I crouched down and followed him. Glenroy closed the door behind us.
"I was thinking of Monroe," Glenroy said. "He looks like Bob Bandolier. Monroe is a mean son of a bitch, too. He got a few people alone, you know, and they didn't look so good, time he got through with them."
He was looking at the floor as he spoke. I couldn't take my eyes off the bed, and what he was telling me fought for space in my mind with the shock of what was before me. The bed reminded me of the chair in the basement of the Green Woman. Whoever had brought April Ransom into this room had not bothered to pull back the long blue quilt or uncover the pillows.
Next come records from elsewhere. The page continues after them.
-- pv_equiv track=rewrite | github.com/capsa-0/ddG_with_Boltz | src/ddg_predictor/data_prep/get_msas/mut_msa.py | map_query_position_to_alignment
-- ===== SOURCE A (Python) =====
-- def map_query_position_to_alignment(seq_with_gaps: str, query_pos: int):
--     """Map ungapped query position to aligned sequence position (1-based)."""
--     count = 0
--     for i, aa in enumerate(seq_with_gaps, start=1):
--         if aa.isupper():
--             count += 1
--             if count == query_pos:
--                 return i
--     raise ValueError(f"Query position {query_pos} exceeds sequence length.")
-- ===== SOURCE B (Python) =====
-- def map_query_position_to_alignment(seq_with_gaps: str, query_pos: int):
--     """Map ungapped query position to aligned sequence position (1-based)."""
--     counts = []
--     total = 0
--     for aa in seq_with_gaps:
--         total += aa.isupper()
--         counts.append(total)
--     if query_pos < 1 or query_pos > total:
--         raise ValueError(f"Query position {query_pos} exceeds sequence length.")
--     lo, hi = 0, len(counts)
--     while lo < hi:
--         mid = (lo + hi) // 2
--         if counts[mid] < query_pos:
--             lo = mid + 1
--         else:
--             hi = mid
--     return lo + 1
-- ===== Notes on version B (the rewrite author's own statement) =====
-- stated objective: alternative
-- what changed: Replaces A's early-terminating counting scan with a cumulative prefix-count array plus a hand-written bisect_left binary search for the first prefix reaching query_pos.
import Mathlib
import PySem

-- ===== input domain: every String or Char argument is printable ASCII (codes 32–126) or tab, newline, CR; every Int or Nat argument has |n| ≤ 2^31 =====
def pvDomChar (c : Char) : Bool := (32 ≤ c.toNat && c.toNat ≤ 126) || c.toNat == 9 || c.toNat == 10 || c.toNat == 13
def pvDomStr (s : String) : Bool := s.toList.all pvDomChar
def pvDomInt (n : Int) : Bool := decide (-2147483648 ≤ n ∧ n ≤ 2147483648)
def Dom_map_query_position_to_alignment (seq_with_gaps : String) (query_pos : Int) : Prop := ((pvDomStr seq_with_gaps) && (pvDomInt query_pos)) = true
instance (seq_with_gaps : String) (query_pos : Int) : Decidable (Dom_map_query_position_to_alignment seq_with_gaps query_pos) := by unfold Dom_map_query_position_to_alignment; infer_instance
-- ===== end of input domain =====

-- B replaces A's early-terminating counting scan by a cumulative prefix-count array plus a
-- hand-written bisect_left binary search (objective: alternative, same O(n) build cost).
-- Both Pythons raise ValueError on out-of-range query_pos; those inputs are outside Pre_.

-- ===== PORT A =====
-- the for-loop of A: walks enumerate(seq, 1), counts uppercase, returns i when count hits query_pos;
-- the final 'raise ValueError' is modelled by 0 (excluded by Pre_)
def pvScanA (query_pos : Int) : List (Int × Char) → Int → Int
  | [], _ => 0
  | (i, aa) :: rest, count =>
    if PySem.Chars.isupper aa then
      if count + 1 = query_pos then i else pvScanA query_pos rest (count + 1)
    else pvScanA query_pos rest count

def map_query_position_to_alignment (seq_with_gaps : String) (query_pos : Int) : Int :=
  pvScanA query_pos (PySem.List.enumerate seq_with_gaps.toList 1) 0

-- ===== PORT B =====
-- the first loop of B: builds the running prefix-count list and the final total
def pvBuildCounts : List Char → Int → (List Int × Int)
  | [], total => ([], total)
  | aa :: rest, total =>
    let t := total + (if PySem.Chars.isupper aa then 1 else 0)
    let r := pvBuildCounts rest t
    (t :: r.1, r.2)

-- the while-loop of B: bisect_left; counts[mid] is in range throughout (0 ≤ lo ≤ mid < hi ≤ len),
-- so List.getD is exact for Python's counts[mid]
def pvBisect (counts : List Int) (q : Int) (lo hi : Nat) : Nat :=
  if _h : lo < hi then
    let mid := (lo + hi) / 2
    if counts.getD mid 0 < q then pvBisect counts q (mid + 1) hi
    else pvBisect counts q lo mid
  else lo
termination_by hi - lo
decreasing_by all_goals omega

def map_query_position_to_alignment_alt (seq_with_gaps : String) (query_pos : Int) : Int :=
  let r := pvBuildCounts seq_with_gaps.toList 0
  if query_pos < 1 ∨ query_pos > r.2 then 0   -- the raise branch (outside Pre_)
  else (pvBisect r.1 query_pos 0 r.1.length : Int) + 1

-- ===== PRECONDITION & SPEC =====
-- Pre_ excludes exactly the inputs where the Python A raises ValueError:
-- query_pos must be between 1 and the number of uppercase characters.
def Pre_map_query_position_to_alignment (seq_with_gaps : String) (query_pos : Int) : Prop :=
  1 ≤ query_pos ∧ query_pos ≤ ((seq_with_gaps.toList.filter PySem.Chars.isupper).length : Int)
instance (seq_with_gaps : String) (query_pos : Int) : Decidable (Pre_map_query_position_to_alignment seq_with_gaps query_pos) := by unfold Pre_map_query_position_to_alignment; infer_instance

def pvWitness_map_query_position_to_alignment : String × Int := ("aB-C", 2)

def Spec_map_query_position_to_alignment (seq_with_gaps : String) (query_pos : Int) (out : Int) : Prop := out = map_query_position_to_alignment_alt seq_with_gaps query_pos
instance (seq_with_gaps : String) (query_pos : Int) (out : Int) : Decidable (Spec_map_query_position_to_alignment seq_with_gaps query_pos out) := by unfold Spec_map_query_position_to_alignment; infer_instance

-- ===== CLAIM (what is proved, stated in full; the proofs are below) =====
def Claim_equal_map_query_position_to_alignment : Prop := ∀ (seq_with_gaps : String) (query_pos : Int), Dom_map_query_position_to_alignment seq_with_gaps query_pos → Pre_map_query_position_to_alignment seq_with_gaps query_pos → Spec_map_query_position_to_alignment seq_with_gaps query_pos (map_query_position_to_alignment seq_with_gaps query_pos)

-- ===== LEMMAS AND PROOFS =====

-- 0-based index of the k-th (1-based) uppercase character: the common characterisation
def pvNthUp : List Char → Int → Option Nat
  | [], _ => none
  | aa :: rest, k =>
    if PySem.Chars.isupper aa then
      if k = 1 then some 0 else (pvNthUp rest (k - 1)).map (· + 1)
    else (pvNthUp rest k).map (· + 1)

theorem nthUp_exists (l : List Char) (k : Int) (h1 : 1 ≤ k)
    (h2 : k ≤ ((l.filter PySem.Chars.isupper).length : Int)) :
    ∃ j, pvNthUp l k = some j := by
  induction l generalizing k with
  | nil => simp at h2; omega
  | cons aa rest ih =>
    by_cases hu : PySem.Chars.isupper aa
    · by_cases hk : k = 1
      · exact ⟨0, by simp [pvNthUp, hu, hk]⟩
      · have h2' : k - 1 ≤ ((rest.filter PySem.Chars.isupper).length : Int) := by
          simp [List.filter, hu] at h2; omega
        obtain ⟨j, hj⟩ := ih (k - 1) (by omega) h2'
        exact ⟨j + 1, by simp [pvNthUp, hu, hk, hj]⟩
    · have h2' : k ≤ ((rest.filter PySem.Chars.isupper).length : Int) := by
        simp [List.filter, hu] at h2; omega
      obtain ⟨j, hj⟩ := ih k h1 h2'
      exact ⟨j + 1, by simp [pvNthUp, hu, hj]⟩

-- A's scan returns start-offset + the index of the (q - count)-th remaining uppercase
theorem scanA_eq (q : Int) (l : List Char) (s c : Int) (j : Nat)
    (hj : pvNthUp l (q - c) = some j) :
    pvScanA q (PySem.List.enumerate l s) c = s + (j : Int) := by
  induction l generalizing s c j with
  | nil => simp [pvNthUp] at hj
  | cons aa rest ih =>
    rw [PySem.List.enumerate_cons]
    by_cases hu : PySem.Chars.isupper aa
    · by_cases hk : q - c = 1
      · have : j = 0 := by simp [pvNthUp, hu, hk] at hj; omega
        subst this
        simp [pvScanA, hu, show c + 1 = q by omega]
      · rw [pvNthUp, if_pos hu, if_neg hk] at hj
        obtain ⟨j', hj', hjj⟩ := Option.map_eq_some_iff.mp hj
        subst hjj
        have hc : ¬ (c + 1 = q) := by omega
        rw [pvScanA]
        simp only [hu, if_true, if_neg hc]
        rw [ih (s + 1) (c + 1) j' (by rw [show q - (c + 1) = q - c - 1 by omega]; exact hj')]
        push_cast; ring
    · rw [pvNthUp, if_neg hu] at hj
      obtain ⟨j', hj', hjj⟩ := Option.map_eq_some_iff.mp hj
      subst hjj
      rw [pvScanA]
      simp only [hu, if_false]
      rw [ih (s + 1) c j' hj']
      push_cast; ring

theorem buildCounts_length (l : List Char) (t : Int) :
    (pvBuildCounts l t).1.length = l.length := by
  induction l generalizing t with
  | nil => simp [pvBuildCounts]
  | cons aa rest ih => simp [pvBuildCounts, ih]

theorem buildCounts_total (l : List Char) (t : Int) :
    (pvBuildCounts l t).2 = t + ((l.filter PySem.Chars.isupper).length : Int) := by
  induction l generalizing t with
  | nil => simp [pvBuildCounts]
  | cons aa rest ih =>
    by_cases hu : PySem.Chars.isupper aa
    · simp [pvBuildCounts, hu, ih]
      push_cast
      ring
    · simp [pvBuildCounts, hu, ih]

theorem buildCounts_getD (l : List Char) (t : Int) (i : Nat) (hi : i < l.length) :
    (pvBuildCounts l t).1.getD i 0
      = t + (((l.take (i + 1)).filter PySem.Chars.isupper).length : Int) := by
  induction l generalizing t i with
  | nil => simp at hi
  | cons aa rest ih =>
    cases i with
    | zero =>
      by_cases hu : PySem.Chars.isupper aa <;> simp [pvBuildCounts, List.filter, hu]
    | succ i' =>
      have hi' : i' < rest.length := by simpa using hi
      rw [show pvBuildCounts (aa :: rest) t
            = ((t + (if PySem.Chars.isupper aa then 1 else 0)) ::
                (pvBuildCounts rest (t + (if PySem.Chars.isupper aa then 1 else 0))).1,
               (pvBuildCounts rest (t + (if PySem.Chars.isupper aa then 1 else 0))).2) from rfl]
      rw [List.getD_cons_succ, ih _ i' hi']
      by_cases hu : PySem.Chars.isupper aa
      · simp [List.take_succ_cons, hu]
        push_cast
        omega
      · simp [List.take_succ_cons, hu]

-- the two pointwise facts the binary search needs, from the nthUp characterisation
theorem nthUp_prefix (l : List Char) (k : Int) (j : Nat) (h1 : 1 ≤ k)
    (hj : pvNthUp l k = some j) :
    j < l.length ∧
    (((l.take (j + 1)).filter PySem.Chars.isupper).length : Int) = k ∧
    (((l.take j).filter PySem.Chars.isupper).length : Int) = k - 1 := by
  induction l generalizing k j with
  | nil => simp [pvNthUp] at hj
  | cons aa rest ih =>
    by_cases hu : PySem.Chars.isupper aa
    · by_cases hk : k = 1
      · have : j = 0 := by simp [pvNthUp, hu, hk] at hj; omega
        subst this
        simp [List.filter, hu, hk]
      · rw [pvNthUp, if_pos hu, if_neg hk] at hj
        obtain ⟨j', hj', hjj⟩ := Option.map_eq_some_iff.mp hj
        subst hjj
        obtain ⟨hl, he, he'⟩ := ih (k - 1) j' (by omega) hj'
        refine ⟨by simpa using hl, ?_, ?_⟩
        · simp [List.take_succ_cons, hu]
          push_cast
          omega
        · simp [List.take_succ_cons, hu]
          push_cast
          omega
    · rw [pvNthUp, if_neg hu] at hj
      obtain ⟨j', hj', hjj⟩ := Option.map_eq_some_iff.mp hj
      subst hjj
      obtain ⟨hl, he, he'⟩ := ih k j' h1 hj'
      refine ⟨by simpa using hl, ?_, ?_⟩ <;>
        simp [List.take_succ_cons, hu, he, he']

theorem takeCount_mono (l : List Char) (a b : Nat) (hab : a ≤ b) :
    ((l.take a).filter PySem.Chars.isupper).length ≤ ((l.take b).filter PySem.Chars.isupper).length :=
  ((List.take_sublist_take_left hab).filter _).length_le

theorem bisect_correct (counts : List Int) (q : Int) (j : Nat)
    (hlow : ∀ i : Nat, i < j → counts.getD i 0 < q)
    (hhigh : ∀ i : Nat, j ≤ i → i < counts.length → q ≤ counts.getD i 0) :
    ∀ lo hi : Nat, lo ≤ j → j ≤ hi → hi ≤ counts.length → pvBisect counts q lo hi = j := by
  intro lo hi
  induction hlo : hi - lo using Nat.strong_induction_on generalizing lo hi with
  | _ d ih =>
    intro h1 h2 h3
    rw [pvBisect]
    by_cases hlt : lo < hi
    · rw [dif_pos hlt]
      set mid := (lo + hi) / 2 with hmid
      have hm1 : lo ≤ mid := by omega
      have hm2 : mid < hi := by omega
      by_cases hc : counts.getD mid 0 < q
      · have hmj : mid < j := by
          by_contra hn
          exact absurd (hhigh mid (by omega) (by omega)) (by omega)
        rw [if_pos hc]
        exact ih (hi - (mid + 1)) (by omega) (mid + 1) hi rfl (by omega) h2 h3
      · have hjm : j ≤ mid := by
          by_contra hn
          exact absurd (hlow mid (by omega)) (by omega)
        rw [if_neg hc]
        exact ih (mid - lo) (by omega) lo mid rfl h1 hjm (by omega)
    · rw [dif_neg hlt]; omega

-- ===== VERDICT (by name: the statement is the Claim_ definition above) =====
theorem map_query_position_to_alignment_spec : Claim_equal_map_query_position_to_alignment := by
  intro s q _ hpre
  obtain ⟨h1, h2⟩ := hpre
  obtain ⟨j, hj⟩ := nthUp_exists s.toList q h1 h2
  obtain ⟨hjlt, heq, heq'⟩ := nthUp_prefix s.toList q j h1 hj
  unfold Spec_map_query_position_to_alignment map_query_position_to_alignment map_query_position_to_alignment_alt
  have htot := buildCounts_total s.toList 0
  have hlen := buildCounts_length s.toList 0
  have hguard : ¬ (q < 1 ∨ q > (pvBuildCounts s.toList 0).2) := by rw [htot]; omega
  rw [scanA_eq q s.toList 1 0 j (by rw [show q - 0 = q by omega]; exact hj)]
  rw [if_neg hguard]
  have hbis : pvBisect (pvBuildCounts s.toList 0).1 q 0 (pvBuildCounts s.toList 0).1.length = j := by
    apply bisect_correct
    · intro i hij
      rw [buildCounts_getD s.toList 0 i (by omega)]
      have hmono := takeCount_mono s.toList (i + 1) j (by omega)
      omega
    · intro i hji hilen
      rw [buildCounts_getD s.toList 0 i (by rw [hlen] at hilen; omega)]
      have hmono := takeCount_mono s.toList (j + 1) (i + 1) (by omega)
      omega
    · omega
    · omega
    · omega
  rw [hbis]; ring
A dark stain lay like a shadow across the bed, and runners and strings of the same dark noncolor dripped down the sides of the quilt. Brown splashes and spatters surrounded the words above the bed. BLUE ROSE had been written in the same spiky letters I had seen in the alleyway behind the hotel.
"A cop like that turns up, every now and then," Glenroy said. He had wandered over to the window, which looked down into the passage behind the hotel.
"Goddamn, I hate being in this room." Glenroy drifted off to the dresser unit that ran along the wall opposite the bed. Cigarette butts filled the ashtray on top of the dresser. "Why did you want me to come here, anyhow?"
"I thought you might notice something," I said.
"I notice I want to get out." Glenroy finally glanced at the bed. "Your buddy has a lot of those pens."
I asked him what he meant.
"The words. They're blue. That makes three. Red, black, and blue."
I looked at the wall again. Glenroy was right—the slogan was written in dark blue ink.
"If it's all the same to you, I'm going back upstairs." Glenroy went to the door, cracked it open, and glanced back at me. His face was tight with impatience. I took in the slanting words for as long as I thought he could stand it, tingling with a recognition that would not come into focus.
I followed Glenroy back under the tape. "You better not come back here for a while," he said, and started toward the elevator.